This is something on which Zeljko and I disagree. Especially in Mediawiki where URL schemes are highly malleable, I don't think checking for some string in a URL is very useful. URLs don't have anything to do with function, and we are creating functional tests here.
-Chris
On Thu, Mar 27, 2014 at 5:36 PM, Jon Robson jdlrobson@gmail.com wrote:
Out of interest, what is the value for you in writing this test?
I will try to be short. If anything is unclear, please ask.
When I start testing a feature, the first test that I write is usually a check if the (correct) page opens at all.

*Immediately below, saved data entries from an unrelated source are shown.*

-- pv_equiv track=rewrite | github.com/ThePracticalHow/TrueHumanAtlas | legacy_tools/staff_binary_transcripter.py | decode_bam_seq
-- ===== SOURCE A (Python) =====
-- SEQ_DECODE = '=ACMGRSVTWYHKDBN'
--
-- def decode_bam_seq(encoded_bytes, seq_len):
--     """Decode BAM 4-bit packed sequence to ATCG string."""
--     seq = []
--     for i in range(seq_len):
--         byte_idx = i >> 1
--         if byte_idx >= len(encoded_bytes):
--             break
--         if i & 1:
--             val = encoded_bytes[byte_idx] & 0x0F
--         else:
--             val = (encoded_bytes[byte_idx] >> 4) & 0x0F
--         seq.append(SEQ_DECODE[val])
--     return ''.join(seq)
-- ===== SOURCE B (Python) =====
-- SEQ_DECODE = '=ACMGRSVTWYHKDBN'
--
-- def decode_bam_seq(encoded_bytes, seq_len):
--     """Decode BAM 4-bit packed sequence to ATCG string."""
--     if seq_len < 0:
--         return ''
--     full = ''.join(SEQ_DECODE[(b >> 4) & 0xF] + SEQ_DECODE[b & 0xF]
--                    for b in encoded_bytes)
--     return full[:seq_len]
-- ===== Notes on version B (the rewrite author's own statement) =====
-- stated objective: simpler
-- what changed: B decodes whole bytes (two nibbles per byte) into a full string and slices it to seq_len, replacing A's per-output-position loop with index math and a break.
import Mathlib
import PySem

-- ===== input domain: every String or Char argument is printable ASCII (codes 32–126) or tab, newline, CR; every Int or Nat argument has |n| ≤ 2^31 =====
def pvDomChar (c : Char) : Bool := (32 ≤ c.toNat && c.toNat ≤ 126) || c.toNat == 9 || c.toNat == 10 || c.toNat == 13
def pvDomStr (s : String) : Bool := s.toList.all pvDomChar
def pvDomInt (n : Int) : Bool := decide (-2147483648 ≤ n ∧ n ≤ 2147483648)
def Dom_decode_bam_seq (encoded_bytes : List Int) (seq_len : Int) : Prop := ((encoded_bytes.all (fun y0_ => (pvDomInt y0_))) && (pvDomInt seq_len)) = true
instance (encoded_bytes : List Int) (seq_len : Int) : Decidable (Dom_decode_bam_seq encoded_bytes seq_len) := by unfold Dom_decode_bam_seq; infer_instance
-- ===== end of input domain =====

-- B decodes whole bytes (two nibbles each) into the full string and slices to seq_len,
-- replacing A's per-output-position loop (index math + break) — objective: simpler.

-- SEQ_DECODE = '=ACMGRSVTWYHKDBN'
def pvSeqDecode : List Char := "=ACMGRSVTWYHKDBN".toList

-- ===== PORT A =====
-- `for i in range(seq_len): ... break ...` as recursion on the loop index i
-- (range is lazy in Python; the recursion stops at i = seq_len or at the `break`)
def pvDecodeLoopA (encoded_bytes : List Int) (seq_len : Int) (i : Int) : List Char :=
  if h : seq_len ≤ i then []
  else
    let byte_idx := i >>> (1:Nat)   -- `i >> 1` (Lean's Int >>> floors, Python-exact)
    if (encoded_bytes.length : Int) ≤ byte_idx then []   -- `break`
    else
      let val := if PySem.Int.band i 1 = 1
        then PySem.Int.band (PySem.List.pyGetD encoded_bytes byte_idx 0) 15   -- `encoded_bytes[byte_idx] & 0x0F` (index guarded above)
        else PySem.Int.band ((PySem.List.pyGetD encoded_bytes byte_idx 0) >>> (4:Nat)) 15  -- `(encoded_bytes[byte_idx] >> 4) & 0x0F`
      PySem.List.pyGetD pvSeqDecode val ' ' :: pvDecodeLoopA encoded_bytes seq_len (i + 1)  -- SEQ_DECODE[val]; val ∈ [0,16) so in range
termination_by (seq_len - i).toNat
decreasing_by omega

def decode_bam_seq (encoded_bytes : List Int) (seq_len : Int) : String :=
  String.ofList (pvDecodeLoopA encoded_bytes seq_len 0)

-- ===== PORT B =====
-- the two characters one byte of `encoded_bytes` contributes
def pvByteChars (b : Int) : List Char :=
  [PySem.List.pyGetD pvSeqDecode (PySem.Int.band (b >>> (4:Nat)) 15) ' ',
   PySem.List.pyGetD pvSeqDecode (PySem.Int.band b 15) ' ']

def decode_bam_seq_alt (encoded_bytes : List Int) (seq_len : Int) : String :=
  if seq_len < 0 then ""
  else String.ofList ((encoded_bytes.flatMap pvByteChars).take seq_len.toNat)  -- full[:seq_len] with 0 ≤ seq_len

-- ===== PRECONDITION & SPEC =====
def Spec_decode_bam_seq (encoded_bytes : List Int) (seq_len : Int) (out : String) : Prop := out = decode_bam_seq_alt encoded_bytes seq_len
instance (encoded_bytes : List Int) (seq_len : Int) (out : String) : Decidable (Spec_decode_bam_seq encoded_bytes seq_len out) := by unfold Spec_decode_bam_seq; infer_instance

-- ===== CLAIM (what is proved, stated in full; the proofs are below) =====
def Claim_equal_decode_bam_seq : Prop := ∀ (encoded_bytes : List Int) (seq_len : Int), Dom_decode_bam_seq encoded_bytes seq_len → Spec_decode_bam_seq encoded_bytes seq_len (decode_bam_seq encoded_bytes seq_len)

-- ===== LEMMAS AND PROOFS =====

lemma pvLength_flatMap_pair (l : List Int) :
    (l.flatMap pvByteChars).length = 2 * l.length := by
  induction l with
  | nil => simp
  | cons c t ih => simp [pvByteChars, ih]; omega

-- the a-th character of B's full decode is the a-th nibble's character
lemma pvGetElem?_flatMap_pair (l : List Int) (a : Nat) :
    (l.flatMap pvByteChars)[a]? =
      (l[a / 2]?).map (fun b =>
        if a % 2 = 1 then PySem.List.pyGetD pvSeqDecode (PySem.Int.band b 15) ' '
        else PySem.List.pyGetD pvSeqDecode (PySem.Int.band (b >>> (4:Nat)) 15) ' ') := by
  induction l generalizing a with
  | nil => simp
  | cons c t ih =>
    match a with
    | 0 => simp [pvByteChars]
    | 1 => simp [pvByteChars]
    | (k+2) =>
      have h2 : (k + 2) / 2 = k / 2 + 1 := by omega
      have h3 : (k + 2) % 2 = k % 2 := by omega
      simp [pvByteChars, h2, h3, ih k]

-- A's loop from index a up to b equals B's full decode dropped a and taken (b-a)
lemma pvLoop_eq (encoded : List Int) (b a : Int) (ha : 0 ≤ a) :
    pvDecodeLoopA encoded b a =
      ((encoded.flatMap pvByteChars).drop a.toNat).take (b - a).toNat := by
  rw [pvDecodeLoopA]
  by_cases hab : b ≤ a
  · rw [dif_pos hab]
    have : (b - a).toNat = 0 := by omega
    simp [this]
  · rw [dif_neg hab]
    rw [not_le] at hab
    have hfl := pvLength_flatMap_pair encoded
    have hshift : a >>> (1:Nat) = a / 2 := by
      simp [Int.shiftRight_eq_div_pow]
    rw [hshift]
    by_cases hbig : (encoded.length : Int) ≤ a / 2
    · -- break: a/2 ≥ len, so the drop reaches past the end of B's full decode
      rw [if_pos hbig, List.drop_of_length_le (by omega), List.take_nil]
    · rw [if_neg hbig]
      rw [not_le] at hbig
      have hidx : a.toNat / 2 < encoded.length := by omega
      have hlt : a.toNat < (encoded.flatMap pvByteChars).length := by omega
      have htk : (b - a).toNat = ((b - (a+1)).toNat) + 1 := by omega
      rw [List.drop_eq_getElem_cons hlt, htk, List.take_succ_cons]
      have hget : (encoded.flatMap pvByteChars)[a.toNat] =
          (if a.toNat % 2 = 1 then PySem.List.pyGetD pvSeqDecode (PySem.Int.band encoded[a.toNat / 2] 15) ' '
           else PySem.List.pyGetD pvSeqDecode (PySem.Int.band (encoded[a.toNat / 2] >>> (4:Nat)) 15) ' ') := by
        have h := pvGetElem?_flatMap_pair encoded a.toNat
        rw [List.getElem?_eq_getElem hlt, List.getElem?_eq_getElem hidx] at h
        simpa using h
      have hbidx : PySem.List.pyGetD encoded (a / 2) 0 = encoded[a.toNat / 2] := by
        rw [PySem.List.pyGetD_eq_getElem _ _ (by omega) (by omega)]
        congr 1
        omega
      have hcond : (PySem.Int.band a 1 = 1) ↔ (a.toNat % 2 = 1) := by
        rw [PySem.Int.band_one, PySem.Int.mod_eq_emod_of_pos (by norm_num)]
        omega
      -- head: A's nibble character = character a of B's full decode
      have hhead : PySem.List.pyGetD pvSeqDecode
          (if PySem.Int.band a 1 = 1
            then PySem.Int.band (PySem.List.pyGetD encoded (a / 2) 0) 15
            else PySem.Int.band ((PySem.List.pyGetD encoded (a / 2) 0) >>> (4:Nat)) 15) ' '
          = (encoded.flatMap pvByteChars)[a.toNat] := by
        rw [hget, hbidx]
        by_cases hodd : a.toNat % 2 = 1
        · rw [if_pos (hcond.mpr hodd), if_pos hodd]
        · rw [if_neg (fun h => hodd (hcond.mp h)), if_neg hodd]
      -- tail: recurse at a+1
      have h1 : (a + 1).toNat = a.toNat + 1 := by omega
      have htail : pvDecodeLoopA encoded b (a + 1) =
          ((encoded.flatMap pvByteChars).drop (a.toNat + 1)).take (b - (a+1)).toNat := by
        rw [pvLoop_eq encoded b (a + 1) (by omega), h1]
      exact congrArg₂ List.cons hhead htail
termination_by (b - a).toNat
decreasing_by omega

-- ===== VERDICT (by name: the statement is the Claim_ definition above) =====
theorem decode_bam_seq_spec : Claim_equal_decode_bam_seq := by
  intro encoded seq_len _
  unfold Spec_decode_bam_seq decode_bam_seq decode_bam_seq_alt
  rw [pvLoop_eq encoded seq_len 0 le_rfl]
  by_cases hneg : seq_len < 0
  · rw [if_pos hneg]
    have : seq_len.toNat = 0 := by omega
    simp [this]
  · rw [if_neg hneg]
    simp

If the page does not open for what ever reason (redirect, error page, server down, network down...) all other tests will fail anyway. The experience has shown that when a lot of tests fail, it is important to quickly figure out what failed. Everything? Just a few things? Maybe just one? If the test that checks if the page opens fails, then it is clear where the problem is.
How to test if the (correct) page opens?
#1 go to the page #2 check the page
Going to the page is simple, but checking the page could take a lot of effort if we decide to check for every single page element. So, we check just the relevant ones.
My experience has shown that from all page attributes URLs tend to be the most stable ones. So, when I am thinking what should I check for first, I usually check the URL and then a few relevant page elements.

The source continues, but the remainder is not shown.